What a machine needs to learn is not obvious:
Salvado uses the example of when radiologists analyse an X-ray in order to reach consensus, to explain how what a machine needs to learn is not obvious. When radiologists disagree when interpreting a scan, due to blurred or subtle features for instance, incidents where the true answer can be obtained, might not be there at all.
An example is when measuring the size of a structure from a brain MRI cannot be validated, Salvado writes, even at autopsy, since post-mortem tissues change in their composition and size after death.
This is where machine learning comes too short, Salvado explains, writing: “It is a much more difficult task to measure the size of a brain structure from an MRI because no one knows the answer and only consensus from several experts can be assembled at best, and at a great cost”.
However, this issue is also being addressed, as several technologies are now emerging in order to solve it. Complex mathematical models including probabilities such as Bayesian approaches can learn under uncertainty.
“Another approach is transfer learning, whereby a machine can learn from large, different, but relevant, data sets for which the training answers are known”, Salvado writes.
“Medical applications of deep learning have already been very successful. They often come first at competitions during scientific meetings where data sets are made available and the evaluation of submitted results revealed during the conference”.

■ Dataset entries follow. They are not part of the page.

-- pv_equiv track=rewrite | github.com/OpenGreendam/greendam_character_generator | kira_convert.py | convert_file_name_to_pinyin
-- ===== SOURCE A (Python) =====
-- def convert_file_name_to_pinyin(file_name, pinyin_map):
--     """
--     将文件名中的汉字还原为拼音，并在拼音之间加入下划线。
--     非汉字字符直接保留并加上下划线。
--     """
--     result = [""]
--     prev_in_map = False  # 上一个字符是否在拼音映射中
--     never_in_map = True  # 是否从未在拼音映射中找到字符
--     for char in file_name:
--         if char in pinyin_map:
--             result.append(pinyin_map[char])
--             prev_in_map = True
--         else:
--             if prev_in_map:
--                 result.append(char)
--                 never_in_map = False
--             else:
--                 if never_in_map:
--                     result[len(result) - 1] = "_"
--                     never_in_map = False
--                 result[len(result) - 1] += char  # 将非汉字字符与前一个拼音连接
--             prev_in_map = False
--     return ("_".join(result).replace("_.wav", ".wav"))  # 替换空格为下划线
-- ===== SOURCE B (Python) =====
-- def convert_file_name_to_pinyin(file_name, pinyin_map):
--     """Same conversion, by scanning maximal runs of mapped/unmapped chars
--     instead of A's prev_in_map/never_in_map flag machine."""
--     tokens = [""]
--     i, n = 0, len(file_name)
--     while i < n:
--         mapped = file_name[i] in pinyin_map
--         j = i + 1
--         while j < n and (file_name[j] in pinyin_map) == mapped:
--             j += 1
--         run = file_name[i:j]
--         if mapped:
--             tokens.extend(pinyin_map[c] for c in run)
--         else:
--             tokens.append(run)
--         i = j
--     return "_".join(tokens).replace("_.wav", ".wav")
-- ===== Notes on version B (the rewrite author's own statement) =====
-- stated objective: simpler
-- what changed: Replaces A's prev_in_map/never_in_map flag machine and per-character '+=' mutation of the last list slot by a scan over maximal runs of mapped/unmapped characters: each mapped char yields its own pinyin token, each unmapped run is sliced out as one token, all joined after one leading empty token.
import Mathlib
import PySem

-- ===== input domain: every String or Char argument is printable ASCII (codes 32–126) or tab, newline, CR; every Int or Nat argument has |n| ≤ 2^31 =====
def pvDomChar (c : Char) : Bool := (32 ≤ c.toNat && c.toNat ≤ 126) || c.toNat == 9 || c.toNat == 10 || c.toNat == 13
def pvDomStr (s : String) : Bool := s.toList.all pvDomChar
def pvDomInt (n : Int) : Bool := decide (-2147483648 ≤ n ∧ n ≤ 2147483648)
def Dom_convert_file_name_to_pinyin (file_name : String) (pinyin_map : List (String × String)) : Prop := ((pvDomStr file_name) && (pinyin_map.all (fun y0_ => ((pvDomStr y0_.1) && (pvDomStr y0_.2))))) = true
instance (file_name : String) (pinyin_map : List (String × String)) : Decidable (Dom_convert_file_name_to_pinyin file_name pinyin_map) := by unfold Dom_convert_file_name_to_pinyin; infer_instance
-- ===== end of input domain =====

-- B replaces A's prev_in_map/never_in_map flag machine (with its per-char '+=' on the last list slot) by a scan over maximal runs of mapped/unmapped characters (simpler decomposition; measurably faster on long unmapped runs).


-- dict-argument primitives shared by both ports: 'char in pinyin_map' / 'pinyin_map[char]'
-- (association list, first match, per the type convention)
def pvLookup (pinyin_map : List (String × String)) (k : String) : Option String :=
  (pinyin_map.find? (fun p => p.1 == k)).map (·.2)

def pvKeyOf (pinyin_map : List (String × String)) (c : Char) : Bool :=
  (pvLookup pinyin_map (String.mk [c])).isSome

def pvValOf (pinyin_map : List (String × String)) (c : Char) : List Char :=
  ((pvLookup pinyin_map (String.mk [c])).getD "").toList

-- ===== PORT A =====
-- result[len-1] = v  (Python's last-slot overwrite)
def pvSetLast : List (List Char) → List Char → List (List Char)
  | [], _ => []
  | [_], v => [v]
  | x :: xs, v => x :: pvSetLast xs v

-- result[len-1] += v
def pvAppendLast : List (List Char) → List Char → List (List Char)
  | [], _ => []
  | [x], v => [x ++ v]
  | x :: xs, v => x :: pvAppendLast xs v

-- one iteration of A's for-loop; state = (result, prev_in_map, never_in_map)
def pvAStep (pinyin_map : List (String × String))
    (st : List (List Char) × Bool × Bool) (c : Char) : List (List Char) × Bool × Bool :=
  match st with
  | (result, prev_in_map, never_in_map) =>
    if pvKeyOf pinyin_map c then
      (result ++ [pvValOf pinyin_map c], true, never_in_map)
    else if prev_in_map then
      (result ++ [[c]], false, false)
    else
      let result := if never_in_map then pvSetLast result ['_'] else result
      (pvAppendLast result [c], false, false)

def convert_file_name_to_pinyin (file_name : String) (pinyin_map : List (String × String)) : String :=
  String.mk (PySem.Chars.replace
    (PySem.Chars.join ['_'] (file_name.toList.foldl (pvAStep pinyin_map) ([[]], false, true)).1)
    "_.wav".toList ".wav".toList)

-- ===== PORT B =====
-- maximal run starting at the current position, then recurse on the rest (Source B's two-index scan)
def pvRunsB (pinyin_map : List (String × String)) : List Char → List (List Char)
  | [] => []
  | c :: rest =>
    (c :: rest.takeWhile (fun d => pvKeyOf pinyin_map d == pvKeyOf pinyin_map c)) ::
      pvRunsB pinyin_map (rest.dropWhile (fun d => pvKeyOf pinyin_map d == pvKeyOf pinyin_map c))
termination_by cs => cs.length
decreasing_by
  simp only [List.length_cons]
  exact Nat.lt_succ_of_le (List.length_dropWhile_le _ _)

-- tokens a run contributes: mapped run → one pinyin per char, unmapped run → the run itself
def pvTokensB (pinyin_map : List (String × String)) (run : List Char) : List (List Char) :=
  match run with
  | [] => [[]]
  | c :: _ =>
    if pvKeyOf pinyin_map c then run.map (pvValOf pinyin_map) else [run]

def convert_file_name_to_pinyin_alt (file_name : String) (pinyin_map : List (String × String)) : String :=
  String.mk (PySem.Chars.replace
    (PySem.Chars.join ['_'] ([([] : List Char)] ++ (pvRunsB pinyin_map file_name.toList).flatMap (pvTokensB pinyin_map)))
    "_.wav".toList ".wav".toList)

-- ===== PRECONDITION & SPEC =====
def Spec_convert_file_name_to_pinyin (file_name : String) (pinyin_map : List (String × String)) (out : String) : Prop := out = convert_file_name_to_pinyin_alt file_name pinyin_map
instance (file_name : String) (pinyin_map : List (String × String)) (out : String) : Decidable (Spec_convert_file_name_to_pinyin file_name pinyin_map out) := by unfold Spec_convert_file_name_to_pinyin; infer_instance

-- ===== CLAIM (what is proved, stated in full; the proofs are below) =====
def Claim_equal_convert_file_name_to_pinyin : Prop := ∀ (file_name : String) (pinyin_map : List (String × String)), Dom_convert_file_name_to_pinyin file_name pinyin_map → Spec_convert_file_name_to_pinyin file_name pinyin_map (convert_file_name_to_pinyin file_name pinyin_map)

-- ===== LEMMAS AND PROOFS =====

-- common specification of the pre-replace joined string; p = "previous char exists and was unmapped"
def pvJ (pinyin_map : List (String × String)) : Bool → List Char → List Char
  | _, [] => []
  | p, c :: rest =>
    if pvKeyOf pinyin_map c then '_' :: pvValOf pinyin_map c ++ pvJ pinyin_map false rest
    else (if p then [c] else ['_', c]) ++ pvJ pinyin_map true rest

theorem pvJoin_cons (sep x : List Char) (xs : List (List Char)) :
    PySem.Chars.join sep (x :: xs) = x ++ xs.flatMap (fun t => sep ++ t) := by
  induction xs generalizing x with
  | nil => simp [PySem.Chars.join_singleton]
  | cons y ys ih =>
    rw [PySem.Chars.join_cons_cons, ih]
    simp [List.append_assoc]

theorem pvAppendLast_eq (ts : List (List Char)) (t v : List Char) :
    pvAppendLast (ts ++ [t]) v = ts ++ [t ++ v] := by
  induction ts with
  | nil => rfl
  | cons a ts ih =>
    have h1 : pvAppendLast ((a :: ts) ++ [t]) v = a :: pvAppendLast (ts ++ [t]) v := by
      rw [List.cons_append]
      cases hts : ts ++ [t] with
      | nil => simp at hts
      | cons b l => rfl
    rw [h1, ih, List.cons_append]

theorem pvJoin_append_last (sep : List Char) (ts : List (List Char)) (t v : List Char) :
    PySem.Chars.join sep (ts ++ [t ++ v]) = PySem.Chars.join sep (ts ++ [t]) ++ v := by
  cases ts with
  | nil => simp [PySem.Chars.join_singleton]
  | cons a ts =>
    simp only [List.cons_append]
    rw [pvJoin_cons, pvJoin_cons]
    simp [List.flatMap_append, List.append_assoc]

theorem pvJoin_append_singleton (sep : List Char) (ts : List (List Char)) (t y : List Char) :
    PySem.Chars.join sep ((ts ++ [t]) ++ [y]) = PySem.Chars.join sep (ts ++ [t]) ++ sep ++ y := by
  cases ts with
  | nil => simp [pvJoin_cons]
  | cons a ts =>
    simp only [List.cons_append]
    rw [pvJoin_cons, pvJoin_cons]
    simp [List.flatMap_append, List.append_assoc]

-- A's loop invariant (never_in_map true only while prev_in_map is forced true)
theorem pvA_inv (m : List (String × String)) (cs : List Char) :
    ∀ (ts : List (List Char)) (t : List Char) (p nv : Bool), (nv = true → p = true) →
    PySem.Chars.join ['_'] ((cs.foldl (pvAStep m) (ts ++ [t], p, nv)).1) =
      PySem.Chars.join ['_'] (ts ++ [t]) ++ pvJ m (!p) cs := by
  induction cs with
  | nil => intro ts t p nv _; simp [pvJ]
  | cons c cs ih =>
    intro ts t p nv h
    rw [List.foldl_cons]
    by_cases hk : pvKeyOf m c = true
    · have hstep : pvAStep m (ts ++ [t], p, nv) c = ((ts ++ [t]) ++ [pvValOf m c], true, nv) := by
        simp [pvAStep, hk]
      rw [hstep, ih (ts ++ [t]) (pvValOf m c) true nv (fun _ => rfl),
          pvJoin_append_singleton]
      simp [pvJ, hk, List.append_assoc]
    · cases p with
      | true =>
        have hstep : pvAStep m (ts ++ [t], true, nv) c = ((ts ++ [t]) ++ [[c]], false, false) := by
          simp [pvAStep, hk]
        rw [hstep, ih (ts ++ [t]) [c] false false (by simp),
            pvJoin_append_singleton]
        simp [pvJ, hk, List.append_assoc]
      | false =>
        have hnv : nv = false := by
          cases nv with
          | false => rfl
          | true => exact absurd (h rfl) (by simp)
        subst hnv
        have hstep : pvAStep m (ts ++ [t], false, false) c = (ts ++ [t ++ [c]], false, false) := by
          simp [pvAStep, hk, pvAppendLast_eq]
        rw [hstep, ih ts (t ++ [c]) false false (by simp), pvJoin_append_last]
        simp [pvJ, hk, List.append_assoc]

theorem pvA_eq_pvJ (m : List (String × String)) (cs : List Char) :
    PySem.Chars.join ['_'] ((cs.foldl (pvAStep m) ([[]], false, true)).1) = pvJ m false cs := by
  cases cs with
  | nil => simp [pvJ, PySem.Chars.join_singleton]
  | cons c cs =>
    rw [List.foldl_cons]
    by_cases hk : pvKeyOf m c = true
    · have hstep : pvAStep m ([[]], false, true) c = ([[]] ++ [pvValOf m c], true, true) := by
        simp [pvAStep, hk]
      rw [hstep, pvA_inv m cs [[]] (pvValOf m c) true true (fun _ => rfl)]
      simp [pvJ, hk, pvJoin_cons]
    · have hstep : pvAStep m ([[]], false, true) c = ([] ++ [['_', c]], false, false) := by
        simp [pvAStep, hk, pvSetLast, pvAppendLast]
      rw [hstep, pvA_inv m cs [] ['_', c] false false (by simp)]
      simp [pvJ, hk, PySem.Chars.join_singleton]

theorem pvJ_mapped_run (m : List (String × String)) (t r : List Char)
    (h : ∀ x ∈ t, pvKeyOf m x = true) :
    pvJ m false (t ++ r) = t.flatMap (fun c => '_' :: pvValOf m c) ++ pvJ m false r := by
  induction t with
  | nil => simp
  | cons x t ih =>
    have hx := h x (by simp)
    rw [List.cons_append]
    simp [pvJ, hx, ih (fun y hy => h y (by simp [hy])), List.append_assoc]

theorem pvJ_unmapped_run (m : List (String × String)) (t r : List Char)
    (h : ∀ x ∈ t, pvKeyOf m x = false) :
    pvJ m true (t ++ r) = t ++ pvJ m true r := by
  induction t with
  | nil => simp
  | cons x t ih =>
    have hx := h x (by simp)
    rw [List.cons_append]
    simp [pvJ, hx, ih (fun y hy => h y (by simp [hy]))]

theorem pvJ_true_of_head (m : List (String × String)) (r : List Char)
    (h : ∀ d, r.head? = some d → pvKeyOf m d = true) :
    pvJ m true r = pvJ m false r := by
  cases r with
  | nil => rfl
  | cons d r => simp [pvJ, h d rfl]

theorem pvB_eq_pvJ (m : List (String × String)) (cs : List Char) :
    ((pvRunsB m cs).flatMap (pvTokensB m)).flatMap (fun t => '_' :: t) = pvJ m false cs := by
  induction cs using pvRunsB.induct m with
  | case1 => simp [pvRunsB, pvJ]
  | case2 c rest ih =>
    rw [pvRunsB]
    set P := fun d => pvKeyOf m d == pvKeyOf m c with hP
    have hsplit : rest.takeWhile P ++ rest.dropWhile P = rest := List.takeWhile_append_dropWhile
    have htw : ∀ x ∈ rest.takeWhile P, pvKeyOf m x = pvKeyOf m c := by
      intro x hx
      have := List.mem_takeWhile_imp hx
      simpa [hP] using this
    have hdw : ∀ d, (rest.dropWhile P).head? = some d → pvKeyOf m d ≠ pvKeyOf m c := by
      intro d hd
      have := List.head?_dropWhile_not P rest
      rw [hd] at this
      simpa [hP] using this
    by_cases hk : pvKeyOf m c = true
    · have htok : pvTokensB m (c :: rest.takeWhile P) = (c :: rest.takeWhile P).map (pvValOf m) := by
        simp [pvTokensB, hk]
      rw [List.flatMap_cons, htok, List.flatMap_append, List.flatMap_map, ih]
      conv_rhs => rw [← hsplit]
      rw [← List.cons_append, pvJ_mapped_run m _ _ (by
        intro x hx
        rcases List.mem_cons.mp hx with rfl | hx
        · exact hk
        · rw [htw x hx]; exact hk)]
    · have hk' : pvKeyOf m c = false := by simpa using hk
      have htok : pvTokensB m (c :: rest.takeWhile P) = [c :: rest.takeWhile P] := by
        simp [pvTokensB, hk']
      rw [List.flatMap_cons, htok, List.flatMap_append, ih]
      conv_rhs => rw [← hsplit]
      have hrhs : pvJ m false (c :: (rest.takeWhile P ++ rest.dropWhile P)) =
          ['_', c] ++ (rest.takeWhile P ++ pvJ m true (rest.dropWhile P)) := by
        simp only [pvJ, hk', Bool.false_eq_true, if_false]
        rw [pvJ_unmapped_run m _ _ (fun x hx => by rw [htw x hx]; exact hk')]
      rw [hrhs, pvJ_true_of_head m _ (fun d hd => by
        have h2 := hdw d hd
        simp [hk'] at h2
        exact h2)]
      simp [List.flatMap_cons]

-- ===== VERDICT (by name: the statement is the Claim_ definition above) =====
theorem convert_file_name_to_pinyin_spec : Claim_equal_convert_file_name_to_pinyin := by
  unfold Claim_equal_convert_file_name_to_pinyin
  intro file_name pinyin_map _
  unfold Spec_convert_file_name_to_pinyin convert_file_name_to_pinyin convert_file_name_to_pinyin_alt
  congr 1
  rw [pvA_eq_pvJ, List.singleton_append, pvJoin_cons, List.nil_append]
  simp only [List.singleton_append]
  rw [pvB_eq_pvJ]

Salvado explains that the most challenging issue of all, is about understanding causation. “Analysing retrospective data is prone to learning spurious correlation and missing the underlying cause for diseases or effect of treatments”, he writes.
Normally, randomised clinical trials will provide the research with evidence of the superiority of various options, but they do not still not benefit from the potential of artificial intelligence, Salvado explains.
However, new designs such as platform clinical trials might address this issue in the future which could potentially pave the way of how machine learning technologies could learn evidence, rather than just association.
“So large medical data sets are being assembled. New technologies to overcome the lack of certainty are being developed. Novel ways to establish causation are emerging”, Salvado finishes.
“This area is moving fast and tremendous potential exists for improving efficiency and health. Indeed many ventures are trying to capitalise on this”.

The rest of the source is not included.